Try it -
Your task is to write out exactly the lines of the listing below, from the first down to the line that holds "-- stated objective: alternative".

++++

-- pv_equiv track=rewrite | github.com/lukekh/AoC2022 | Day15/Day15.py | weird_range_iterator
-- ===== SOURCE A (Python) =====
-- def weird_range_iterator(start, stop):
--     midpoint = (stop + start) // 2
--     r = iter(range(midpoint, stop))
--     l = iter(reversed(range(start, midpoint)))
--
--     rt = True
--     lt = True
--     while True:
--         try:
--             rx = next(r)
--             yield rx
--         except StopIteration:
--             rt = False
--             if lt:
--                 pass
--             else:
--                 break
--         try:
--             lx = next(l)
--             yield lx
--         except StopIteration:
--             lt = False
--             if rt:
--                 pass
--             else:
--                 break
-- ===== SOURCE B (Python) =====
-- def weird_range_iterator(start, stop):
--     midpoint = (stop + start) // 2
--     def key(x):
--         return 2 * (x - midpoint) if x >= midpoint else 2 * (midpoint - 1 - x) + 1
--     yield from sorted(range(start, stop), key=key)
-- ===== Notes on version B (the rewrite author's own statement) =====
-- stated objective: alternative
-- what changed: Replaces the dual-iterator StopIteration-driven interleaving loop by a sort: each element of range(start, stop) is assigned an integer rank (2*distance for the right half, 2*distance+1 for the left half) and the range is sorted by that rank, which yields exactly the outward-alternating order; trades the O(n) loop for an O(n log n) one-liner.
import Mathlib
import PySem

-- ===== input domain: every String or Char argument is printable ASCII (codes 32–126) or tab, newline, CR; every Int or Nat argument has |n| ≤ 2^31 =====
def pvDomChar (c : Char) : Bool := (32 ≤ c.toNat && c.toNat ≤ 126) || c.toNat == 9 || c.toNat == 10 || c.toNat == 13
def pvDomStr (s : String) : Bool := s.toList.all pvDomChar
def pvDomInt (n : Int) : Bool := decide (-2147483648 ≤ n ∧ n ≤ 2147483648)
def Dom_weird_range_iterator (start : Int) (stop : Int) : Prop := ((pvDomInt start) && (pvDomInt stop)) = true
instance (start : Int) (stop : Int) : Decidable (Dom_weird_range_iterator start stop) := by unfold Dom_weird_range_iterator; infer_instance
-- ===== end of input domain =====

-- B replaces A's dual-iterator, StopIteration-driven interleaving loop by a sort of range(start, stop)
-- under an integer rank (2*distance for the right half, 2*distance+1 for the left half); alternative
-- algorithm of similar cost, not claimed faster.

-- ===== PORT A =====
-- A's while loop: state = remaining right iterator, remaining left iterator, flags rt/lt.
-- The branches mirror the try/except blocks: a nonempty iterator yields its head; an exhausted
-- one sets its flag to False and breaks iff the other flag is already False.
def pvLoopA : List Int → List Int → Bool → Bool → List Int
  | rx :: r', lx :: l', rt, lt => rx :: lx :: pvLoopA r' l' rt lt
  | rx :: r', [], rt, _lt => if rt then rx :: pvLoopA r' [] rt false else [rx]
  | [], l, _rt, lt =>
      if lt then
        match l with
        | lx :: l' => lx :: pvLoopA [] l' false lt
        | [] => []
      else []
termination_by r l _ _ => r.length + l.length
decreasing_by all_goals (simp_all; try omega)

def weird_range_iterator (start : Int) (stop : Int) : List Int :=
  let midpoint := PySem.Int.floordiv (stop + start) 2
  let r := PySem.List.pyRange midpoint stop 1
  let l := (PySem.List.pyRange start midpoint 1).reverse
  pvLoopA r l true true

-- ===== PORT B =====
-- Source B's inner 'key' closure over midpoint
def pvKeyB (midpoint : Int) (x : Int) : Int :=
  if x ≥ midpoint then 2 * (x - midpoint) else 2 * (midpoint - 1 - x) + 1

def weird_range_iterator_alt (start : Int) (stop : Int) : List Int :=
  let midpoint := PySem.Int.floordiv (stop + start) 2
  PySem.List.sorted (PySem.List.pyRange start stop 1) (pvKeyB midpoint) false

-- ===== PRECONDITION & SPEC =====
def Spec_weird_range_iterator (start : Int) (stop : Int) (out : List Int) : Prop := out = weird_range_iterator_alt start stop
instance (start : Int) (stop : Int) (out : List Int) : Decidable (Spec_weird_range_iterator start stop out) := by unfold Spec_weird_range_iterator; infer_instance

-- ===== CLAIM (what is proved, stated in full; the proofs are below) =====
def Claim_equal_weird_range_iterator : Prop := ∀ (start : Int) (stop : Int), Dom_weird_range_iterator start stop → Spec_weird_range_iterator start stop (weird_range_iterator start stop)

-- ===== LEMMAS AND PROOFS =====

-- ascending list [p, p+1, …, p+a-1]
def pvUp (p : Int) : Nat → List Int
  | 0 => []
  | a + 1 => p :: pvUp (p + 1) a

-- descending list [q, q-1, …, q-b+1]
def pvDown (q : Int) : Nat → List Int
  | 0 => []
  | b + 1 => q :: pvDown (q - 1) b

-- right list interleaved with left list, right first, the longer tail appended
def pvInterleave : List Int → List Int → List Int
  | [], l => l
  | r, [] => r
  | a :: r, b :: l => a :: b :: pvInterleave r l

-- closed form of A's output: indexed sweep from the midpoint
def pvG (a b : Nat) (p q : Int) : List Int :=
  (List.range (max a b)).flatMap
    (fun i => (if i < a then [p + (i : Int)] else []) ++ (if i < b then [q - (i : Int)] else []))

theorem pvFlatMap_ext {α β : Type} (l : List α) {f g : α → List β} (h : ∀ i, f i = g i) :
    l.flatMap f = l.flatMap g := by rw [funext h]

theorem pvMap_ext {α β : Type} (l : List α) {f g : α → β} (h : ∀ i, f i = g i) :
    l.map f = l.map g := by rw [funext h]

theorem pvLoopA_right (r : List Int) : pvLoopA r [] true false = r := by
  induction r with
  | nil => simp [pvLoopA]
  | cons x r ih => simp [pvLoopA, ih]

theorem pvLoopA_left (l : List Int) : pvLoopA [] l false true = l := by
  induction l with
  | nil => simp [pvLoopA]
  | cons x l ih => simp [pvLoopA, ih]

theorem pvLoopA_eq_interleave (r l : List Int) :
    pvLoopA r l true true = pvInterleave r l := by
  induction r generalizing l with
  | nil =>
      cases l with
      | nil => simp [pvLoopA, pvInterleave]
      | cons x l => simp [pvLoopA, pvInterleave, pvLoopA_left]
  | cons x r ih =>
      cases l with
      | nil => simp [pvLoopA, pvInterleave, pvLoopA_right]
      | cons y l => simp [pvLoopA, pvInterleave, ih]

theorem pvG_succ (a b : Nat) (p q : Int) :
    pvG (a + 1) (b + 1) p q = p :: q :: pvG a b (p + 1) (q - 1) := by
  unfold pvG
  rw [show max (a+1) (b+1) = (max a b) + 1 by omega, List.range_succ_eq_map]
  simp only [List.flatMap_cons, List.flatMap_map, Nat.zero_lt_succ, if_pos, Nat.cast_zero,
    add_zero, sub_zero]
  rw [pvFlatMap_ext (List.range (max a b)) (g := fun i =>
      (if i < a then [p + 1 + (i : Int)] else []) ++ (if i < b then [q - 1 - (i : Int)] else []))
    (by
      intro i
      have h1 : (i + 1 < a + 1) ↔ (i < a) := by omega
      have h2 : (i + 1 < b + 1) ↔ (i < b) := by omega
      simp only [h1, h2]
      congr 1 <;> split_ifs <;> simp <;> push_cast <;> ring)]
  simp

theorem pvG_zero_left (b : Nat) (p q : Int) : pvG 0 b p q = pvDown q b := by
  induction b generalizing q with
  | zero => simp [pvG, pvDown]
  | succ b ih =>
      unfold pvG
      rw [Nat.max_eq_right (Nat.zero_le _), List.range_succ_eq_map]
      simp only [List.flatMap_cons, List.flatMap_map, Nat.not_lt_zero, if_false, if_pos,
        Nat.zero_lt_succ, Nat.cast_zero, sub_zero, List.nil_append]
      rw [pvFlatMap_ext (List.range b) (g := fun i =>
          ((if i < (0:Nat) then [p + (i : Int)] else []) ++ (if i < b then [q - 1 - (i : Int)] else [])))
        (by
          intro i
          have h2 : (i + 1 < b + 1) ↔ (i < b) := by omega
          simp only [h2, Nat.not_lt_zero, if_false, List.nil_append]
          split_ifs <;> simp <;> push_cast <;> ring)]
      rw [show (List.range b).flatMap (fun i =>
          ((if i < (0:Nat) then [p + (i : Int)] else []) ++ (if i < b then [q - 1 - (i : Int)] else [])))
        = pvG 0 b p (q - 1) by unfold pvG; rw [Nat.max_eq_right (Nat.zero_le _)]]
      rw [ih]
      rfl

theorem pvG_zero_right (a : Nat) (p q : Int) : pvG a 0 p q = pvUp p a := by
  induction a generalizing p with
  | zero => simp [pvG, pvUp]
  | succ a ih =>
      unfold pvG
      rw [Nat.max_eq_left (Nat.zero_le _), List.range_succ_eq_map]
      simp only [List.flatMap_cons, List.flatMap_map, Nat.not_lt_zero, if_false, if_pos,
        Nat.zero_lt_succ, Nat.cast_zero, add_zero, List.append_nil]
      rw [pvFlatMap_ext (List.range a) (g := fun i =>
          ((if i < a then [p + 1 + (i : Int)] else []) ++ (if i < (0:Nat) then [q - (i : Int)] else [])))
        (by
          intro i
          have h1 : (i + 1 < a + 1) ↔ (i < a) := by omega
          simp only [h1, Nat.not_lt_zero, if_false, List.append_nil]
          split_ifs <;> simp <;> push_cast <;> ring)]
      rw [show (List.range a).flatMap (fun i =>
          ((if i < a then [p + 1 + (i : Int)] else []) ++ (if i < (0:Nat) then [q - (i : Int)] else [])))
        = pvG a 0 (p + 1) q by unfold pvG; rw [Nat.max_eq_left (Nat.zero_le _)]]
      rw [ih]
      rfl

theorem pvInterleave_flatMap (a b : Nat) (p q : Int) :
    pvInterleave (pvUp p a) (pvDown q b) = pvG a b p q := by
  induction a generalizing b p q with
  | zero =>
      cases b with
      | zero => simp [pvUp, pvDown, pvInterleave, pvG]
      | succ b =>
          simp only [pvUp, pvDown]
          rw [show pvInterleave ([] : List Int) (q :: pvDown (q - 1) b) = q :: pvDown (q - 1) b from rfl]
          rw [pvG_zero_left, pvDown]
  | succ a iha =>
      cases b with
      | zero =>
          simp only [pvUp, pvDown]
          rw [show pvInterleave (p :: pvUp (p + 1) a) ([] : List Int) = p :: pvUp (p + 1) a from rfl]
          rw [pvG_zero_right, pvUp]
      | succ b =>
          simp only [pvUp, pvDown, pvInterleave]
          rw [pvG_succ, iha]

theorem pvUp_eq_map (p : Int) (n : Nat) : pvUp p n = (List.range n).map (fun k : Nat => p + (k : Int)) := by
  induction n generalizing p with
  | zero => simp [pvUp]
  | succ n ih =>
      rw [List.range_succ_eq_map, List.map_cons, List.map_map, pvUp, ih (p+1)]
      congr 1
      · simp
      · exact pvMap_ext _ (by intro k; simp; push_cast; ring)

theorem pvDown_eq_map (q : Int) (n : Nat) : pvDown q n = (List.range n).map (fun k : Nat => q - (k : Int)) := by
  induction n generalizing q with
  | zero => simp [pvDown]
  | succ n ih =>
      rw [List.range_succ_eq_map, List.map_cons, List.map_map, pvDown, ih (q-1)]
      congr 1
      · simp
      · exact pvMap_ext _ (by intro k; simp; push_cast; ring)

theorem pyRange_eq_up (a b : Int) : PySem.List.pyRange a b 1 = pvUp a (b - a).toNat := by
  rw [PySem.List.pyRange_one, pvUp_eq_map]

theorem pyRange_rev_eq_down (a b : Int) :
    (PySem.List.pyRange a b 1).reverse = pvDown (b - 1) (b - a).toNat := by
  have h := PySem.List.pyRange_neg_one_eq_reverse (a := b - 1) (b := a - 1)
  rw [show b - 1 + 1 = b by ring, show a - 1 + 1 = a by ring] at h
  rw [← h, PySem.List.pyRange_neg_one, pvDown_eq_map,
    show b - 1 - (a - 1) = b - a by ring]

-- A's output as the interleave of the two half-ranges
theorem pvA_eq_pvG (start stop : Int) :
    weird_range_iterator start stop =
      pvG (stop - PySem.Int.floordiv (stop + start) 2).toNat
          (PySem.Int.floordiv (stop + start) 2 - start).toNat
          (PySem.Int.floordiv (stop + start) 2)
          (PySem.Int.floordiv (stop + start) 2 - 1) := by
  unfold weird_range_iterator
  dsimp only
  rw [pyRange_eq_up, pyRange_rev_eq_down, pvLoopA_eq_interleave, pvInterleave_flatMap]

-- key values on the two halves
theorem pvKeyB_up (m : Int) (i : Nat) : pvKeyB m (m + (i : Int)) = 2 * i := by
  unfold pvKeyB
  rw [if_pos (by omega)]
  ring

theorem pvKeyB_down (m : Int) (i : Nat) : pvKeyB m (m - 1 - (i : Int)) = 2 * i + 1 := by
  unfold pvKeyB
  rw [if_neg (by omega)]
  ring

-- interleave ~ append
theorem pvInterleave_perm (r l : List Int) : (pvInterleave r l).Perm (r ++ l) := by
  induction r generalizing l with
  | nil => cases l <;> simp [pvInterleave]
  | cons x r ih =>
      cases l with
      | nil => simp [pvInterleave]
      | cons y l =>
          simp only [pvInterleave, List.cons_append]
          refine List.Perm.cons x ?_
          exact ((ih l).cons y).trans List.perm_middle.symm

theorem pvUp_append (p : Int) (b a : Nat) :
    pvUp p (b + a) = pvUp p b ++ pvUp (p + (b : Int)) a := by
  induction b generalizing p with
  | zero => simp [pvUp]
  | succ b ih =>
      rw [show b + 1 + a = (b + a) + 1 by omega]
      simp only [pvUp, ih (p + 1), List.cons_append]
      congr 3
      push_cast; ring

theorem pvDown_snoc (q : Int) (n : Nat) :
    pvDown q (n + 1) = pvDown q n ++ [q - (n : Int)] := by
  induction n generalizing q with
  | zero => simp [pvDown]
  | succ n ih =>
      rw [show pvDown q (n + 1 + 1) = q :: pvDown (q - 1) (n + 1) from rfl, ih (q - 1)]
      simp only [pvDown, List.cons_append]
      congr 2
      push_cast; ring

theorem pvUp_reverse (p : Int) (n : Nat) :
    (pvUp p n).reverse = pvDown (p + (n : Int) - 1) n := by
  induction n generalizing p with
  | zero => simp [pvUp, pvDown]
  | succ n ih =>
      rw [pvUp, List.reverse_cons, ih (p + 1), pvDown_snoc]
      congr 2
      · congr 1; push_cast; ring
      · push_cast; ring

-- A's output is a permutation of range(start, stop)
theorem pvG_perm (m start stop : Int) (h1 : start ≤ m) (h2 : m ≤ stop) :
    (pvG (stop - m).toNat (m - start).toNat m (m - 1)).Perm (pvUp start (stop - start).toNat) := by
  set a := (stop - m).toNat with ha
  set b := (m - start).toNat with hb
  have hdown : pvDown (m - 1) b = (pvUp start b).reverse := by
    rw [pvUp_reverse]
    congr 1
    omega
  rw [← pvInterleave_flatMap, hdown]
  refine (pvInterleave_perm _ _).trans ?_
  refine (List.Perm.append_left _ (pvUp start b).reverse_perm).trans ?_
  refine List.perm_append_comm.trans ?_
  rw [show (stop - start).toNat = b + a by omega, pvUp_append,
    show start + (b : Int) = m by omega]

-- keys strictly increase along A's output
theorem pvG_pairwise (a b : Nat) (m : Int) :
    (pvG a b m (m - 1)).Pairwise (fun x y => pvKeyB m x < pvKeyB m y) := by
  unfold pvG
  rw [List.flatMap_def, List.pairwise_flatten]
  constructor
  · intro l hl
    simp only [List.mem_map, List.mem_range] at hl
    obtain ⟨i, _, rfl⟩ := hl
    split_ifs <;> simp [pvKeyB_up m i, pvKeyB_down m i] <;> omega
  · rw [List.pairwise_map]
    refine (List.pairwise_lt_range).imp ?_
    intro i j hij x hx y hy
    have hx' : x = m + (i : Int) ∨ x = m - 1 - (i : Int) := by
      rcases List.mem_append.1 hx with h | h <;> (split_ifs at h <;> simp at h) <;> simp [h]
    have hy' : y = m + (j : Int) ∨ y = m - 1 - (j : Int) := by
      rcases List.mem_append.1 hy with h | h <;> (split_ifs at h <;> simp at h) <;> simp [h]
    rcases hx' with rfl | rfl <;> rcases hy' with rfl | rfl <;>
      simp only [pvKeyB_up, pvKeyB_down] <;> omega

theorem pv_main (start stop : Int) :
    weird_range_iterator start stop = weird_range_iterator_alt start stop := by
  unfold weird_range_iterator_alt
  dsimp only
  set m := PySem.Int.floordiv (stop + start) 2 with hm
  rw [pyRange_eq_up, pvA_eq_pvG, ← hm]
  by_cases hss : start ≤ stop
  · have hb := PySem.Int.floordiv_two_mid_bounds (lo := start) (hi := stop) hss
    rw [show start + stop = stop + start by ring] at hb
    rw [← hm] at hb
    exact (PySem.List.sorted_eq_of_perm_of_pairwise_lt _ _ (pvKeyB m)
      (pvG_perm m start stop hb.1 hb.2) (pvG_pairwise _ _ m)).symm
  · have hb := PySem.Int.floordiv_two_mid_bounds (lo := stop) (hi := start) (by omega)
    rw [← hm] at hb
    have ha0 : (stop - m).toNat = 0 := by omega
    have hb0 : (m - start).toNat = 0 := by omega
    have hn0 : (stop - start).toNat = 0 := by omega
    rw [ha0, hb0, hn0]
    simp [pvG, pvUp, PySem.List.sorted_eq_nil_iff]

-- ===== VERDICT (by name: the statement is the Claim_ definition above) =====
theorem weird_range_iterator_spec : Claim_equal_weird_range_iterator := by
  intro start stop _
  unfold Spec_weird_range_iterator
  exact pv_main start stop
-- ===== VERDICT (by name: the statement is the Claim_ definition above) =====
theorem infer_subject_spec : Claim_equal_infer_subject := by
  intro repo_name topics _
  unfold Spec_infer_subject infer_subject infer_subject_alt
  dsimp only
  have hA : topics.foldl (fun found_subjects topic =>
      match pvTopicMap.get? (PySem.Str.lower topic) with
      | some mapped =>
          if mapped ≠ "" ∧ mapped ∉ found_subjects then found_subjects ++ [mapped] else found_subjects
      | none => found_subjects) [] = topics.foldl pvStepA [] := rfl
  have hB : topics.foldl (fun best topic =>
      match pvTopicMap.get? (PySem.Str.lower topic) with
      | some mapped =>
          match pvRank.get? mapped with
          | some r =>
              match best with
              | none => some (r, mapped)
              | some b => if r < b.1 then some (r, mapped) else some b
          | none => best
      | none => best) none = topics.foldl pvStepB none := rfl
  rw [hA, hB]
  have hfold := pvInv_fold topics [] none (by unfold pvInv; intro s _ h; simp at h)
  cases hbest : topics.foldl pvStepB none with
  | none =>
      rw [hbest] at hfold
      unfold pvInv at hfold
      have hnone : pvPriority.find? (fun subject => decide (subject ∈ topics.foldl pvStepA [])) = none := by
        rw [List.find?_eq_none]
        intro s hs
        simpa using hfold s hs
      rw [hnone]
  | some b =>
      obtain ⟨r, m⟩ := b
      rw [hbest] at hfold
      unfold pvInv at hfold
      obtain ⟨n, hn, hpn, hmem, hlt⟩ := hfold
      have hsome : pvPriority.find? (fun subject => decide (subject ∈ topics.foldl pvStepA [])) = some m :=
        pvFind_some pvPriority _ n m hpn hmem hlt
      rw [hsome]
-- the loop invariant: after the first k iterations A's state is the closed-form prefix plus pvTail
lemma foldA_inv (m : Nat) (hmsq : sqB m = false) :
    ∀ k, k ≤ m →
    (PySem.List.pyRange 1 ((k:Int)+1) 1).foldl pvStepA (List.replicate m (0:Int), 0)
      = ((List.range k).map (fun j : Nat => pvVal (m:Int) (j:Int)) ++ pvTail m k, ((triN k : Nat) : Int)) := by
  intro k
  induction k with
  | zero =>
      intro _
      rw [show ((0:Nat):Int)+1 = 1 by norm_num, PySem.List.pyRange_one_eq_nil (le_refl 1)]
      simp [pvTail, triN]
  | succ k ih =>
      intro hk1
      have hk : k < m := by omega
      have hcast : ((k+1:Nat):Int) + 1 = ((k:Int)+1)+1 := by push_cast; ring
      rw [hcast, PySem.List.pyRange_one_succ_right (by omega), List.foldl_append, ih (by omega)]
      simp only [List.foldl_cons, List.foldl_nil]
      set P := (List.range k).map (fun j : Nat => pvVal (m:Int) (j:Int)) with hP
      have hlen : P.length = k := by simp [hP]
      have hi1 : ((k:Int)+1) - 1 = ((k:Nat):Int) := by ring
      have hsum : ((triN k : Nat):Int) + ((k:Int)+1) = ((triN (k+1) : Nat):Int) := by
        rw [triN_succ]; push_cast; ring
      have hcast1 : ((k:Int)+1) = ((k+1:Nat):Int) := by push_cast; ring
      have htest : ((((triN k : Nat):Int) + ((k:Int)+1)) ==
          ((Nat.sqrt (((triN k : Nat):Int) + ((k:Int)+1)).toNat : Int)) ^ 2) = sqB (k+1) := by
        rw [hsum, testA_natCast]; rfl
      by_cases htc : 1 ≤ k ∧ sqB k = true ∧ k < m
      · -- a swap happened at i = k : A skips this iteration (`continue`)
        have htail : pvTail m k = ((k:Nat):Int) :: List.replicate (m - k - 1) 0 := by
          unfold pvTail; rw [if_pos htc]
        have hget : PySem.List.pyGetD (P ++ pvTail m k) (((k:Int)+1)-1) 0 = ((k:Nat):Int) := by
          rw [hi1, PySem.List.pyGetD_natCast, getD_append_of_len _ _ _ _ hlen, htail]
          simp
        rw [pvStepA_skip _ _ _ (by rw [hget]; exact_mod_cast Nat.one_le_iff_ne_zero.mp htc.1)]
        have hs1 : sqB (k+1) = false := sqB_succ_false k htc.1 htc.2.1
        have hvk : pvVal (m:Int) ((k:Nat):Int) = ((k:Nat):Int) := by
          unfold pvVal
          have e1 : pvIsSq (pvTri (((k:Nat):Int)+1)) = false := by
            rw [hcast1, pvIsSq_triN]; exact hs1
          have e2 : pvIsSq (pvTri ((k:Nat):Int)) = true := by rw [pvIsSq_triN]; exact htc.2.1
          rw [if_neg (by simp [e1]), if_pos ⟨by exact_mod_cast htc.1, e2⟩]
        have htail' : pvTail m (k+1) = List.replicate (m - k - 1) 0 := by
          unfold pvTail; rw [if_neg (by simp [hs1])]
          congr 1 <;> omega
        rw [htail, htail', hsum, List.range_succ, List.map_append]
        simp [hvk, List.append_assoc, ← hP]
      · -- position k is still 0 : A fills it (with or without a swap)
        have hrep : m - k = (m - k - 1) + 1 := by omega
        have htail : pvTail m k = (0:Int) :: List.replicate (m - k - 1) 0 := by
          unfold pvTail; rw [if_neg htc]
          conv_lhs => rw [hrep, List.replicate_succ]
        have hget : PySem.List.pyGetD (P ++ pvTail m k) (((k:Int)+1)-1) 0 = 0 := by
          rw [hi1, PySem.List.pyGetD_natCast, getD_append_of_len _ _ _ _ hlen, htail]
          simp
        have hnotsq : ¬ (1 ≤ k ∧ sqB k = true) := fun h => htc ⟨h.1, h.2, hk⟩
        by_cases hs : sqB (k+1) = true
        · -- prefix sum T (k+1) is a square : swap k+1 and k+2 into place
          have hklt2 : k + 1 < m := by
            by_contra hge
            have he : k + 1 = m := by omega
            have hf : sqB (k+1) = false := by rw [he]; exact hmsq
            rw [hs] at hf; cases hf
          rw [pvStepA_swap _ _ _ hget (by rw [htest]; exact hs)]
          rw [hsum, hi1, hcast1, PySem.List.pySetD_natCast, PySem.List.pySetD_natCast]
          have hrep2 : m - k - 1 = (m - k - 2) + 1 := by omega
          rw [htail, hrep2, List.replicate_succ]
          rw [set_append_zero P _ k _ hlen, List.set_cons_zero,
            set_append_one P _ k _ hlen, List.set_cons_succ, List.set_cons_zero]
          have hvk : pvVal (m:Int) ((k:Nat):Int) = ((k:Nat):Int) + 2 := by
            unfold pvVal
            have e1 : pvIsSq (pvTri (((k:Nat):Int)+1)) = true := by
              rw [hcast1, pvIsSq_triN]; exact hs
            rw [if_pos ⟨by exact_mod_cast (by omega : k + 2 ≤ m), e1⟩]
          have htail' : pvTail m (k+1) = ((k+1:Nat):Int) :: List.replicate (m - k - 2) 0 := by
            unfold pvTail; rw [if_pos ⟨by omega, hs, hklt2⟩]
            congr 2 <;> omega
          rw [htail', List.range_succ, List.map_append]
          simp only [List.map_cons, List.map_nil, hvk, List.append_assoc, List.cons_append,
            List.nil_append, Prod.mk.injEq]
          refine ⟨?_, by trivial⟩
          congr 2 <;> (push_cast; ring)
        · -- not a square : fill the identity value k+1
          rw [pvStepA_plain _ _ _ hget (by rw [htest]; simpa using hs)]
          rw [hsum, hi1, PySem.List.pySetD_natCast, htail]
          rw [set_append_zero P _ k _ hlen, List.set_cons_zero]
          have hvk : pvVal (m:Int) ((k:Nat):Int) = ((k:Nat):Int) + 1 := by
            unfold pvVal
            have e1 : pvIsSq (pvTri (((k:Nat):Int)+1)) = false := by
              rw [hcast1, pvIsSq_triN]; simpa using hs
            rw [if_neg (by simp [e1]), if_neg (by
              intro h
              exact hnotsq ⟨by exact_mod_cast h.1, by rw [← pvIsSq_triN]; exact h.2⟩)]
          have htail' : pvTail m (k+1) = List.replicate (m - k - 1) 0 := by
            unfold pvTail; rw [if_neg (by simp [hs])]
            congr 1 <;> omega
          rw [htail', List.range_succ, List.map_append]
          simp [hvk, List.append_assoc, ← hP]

++++

The completed task -
-- pv_equiv track=rewrite | github.com/lukekh/AoC2022 | Day15/Day15.py | weird_range_iterator
-- ===== SOURCE A (Python) =====
-- def weird_range_iterator(start, stop):
--     midpoint = (stop + start) // 2
--     r = iter(range(midpoint, stop))
--     l = iter(reversed(range(start, midpoint)))
--
--     rt = True
--     lt = True
--     while True:
--         try:
--             rx = next(r)
--             yield rx
--         except StopIteration:
--             rt = False
--             if lt:
--                 pass
--             else:
--                 break
--         try:
--             lx = next(l)
--             yield lx
--         except StopIteration:
--             lt = False
--             if rt:
--                 pass
--             else:
--                 break
-- ===== SOURCE B (Python) =====
-- def weird_range_iterator(start, stop):
--     midpoint = (stop + start) // 2
--     def key(x):
--         return 2 * (x - midpoint) if x >= midpoint else 2 * (midpoint - 1 - x) + 1
--     yield from sorted(range(start, stop), key=key)
-- ===== Notes on version B (the rewrite author's own statement) =====
-- stated objective: alternative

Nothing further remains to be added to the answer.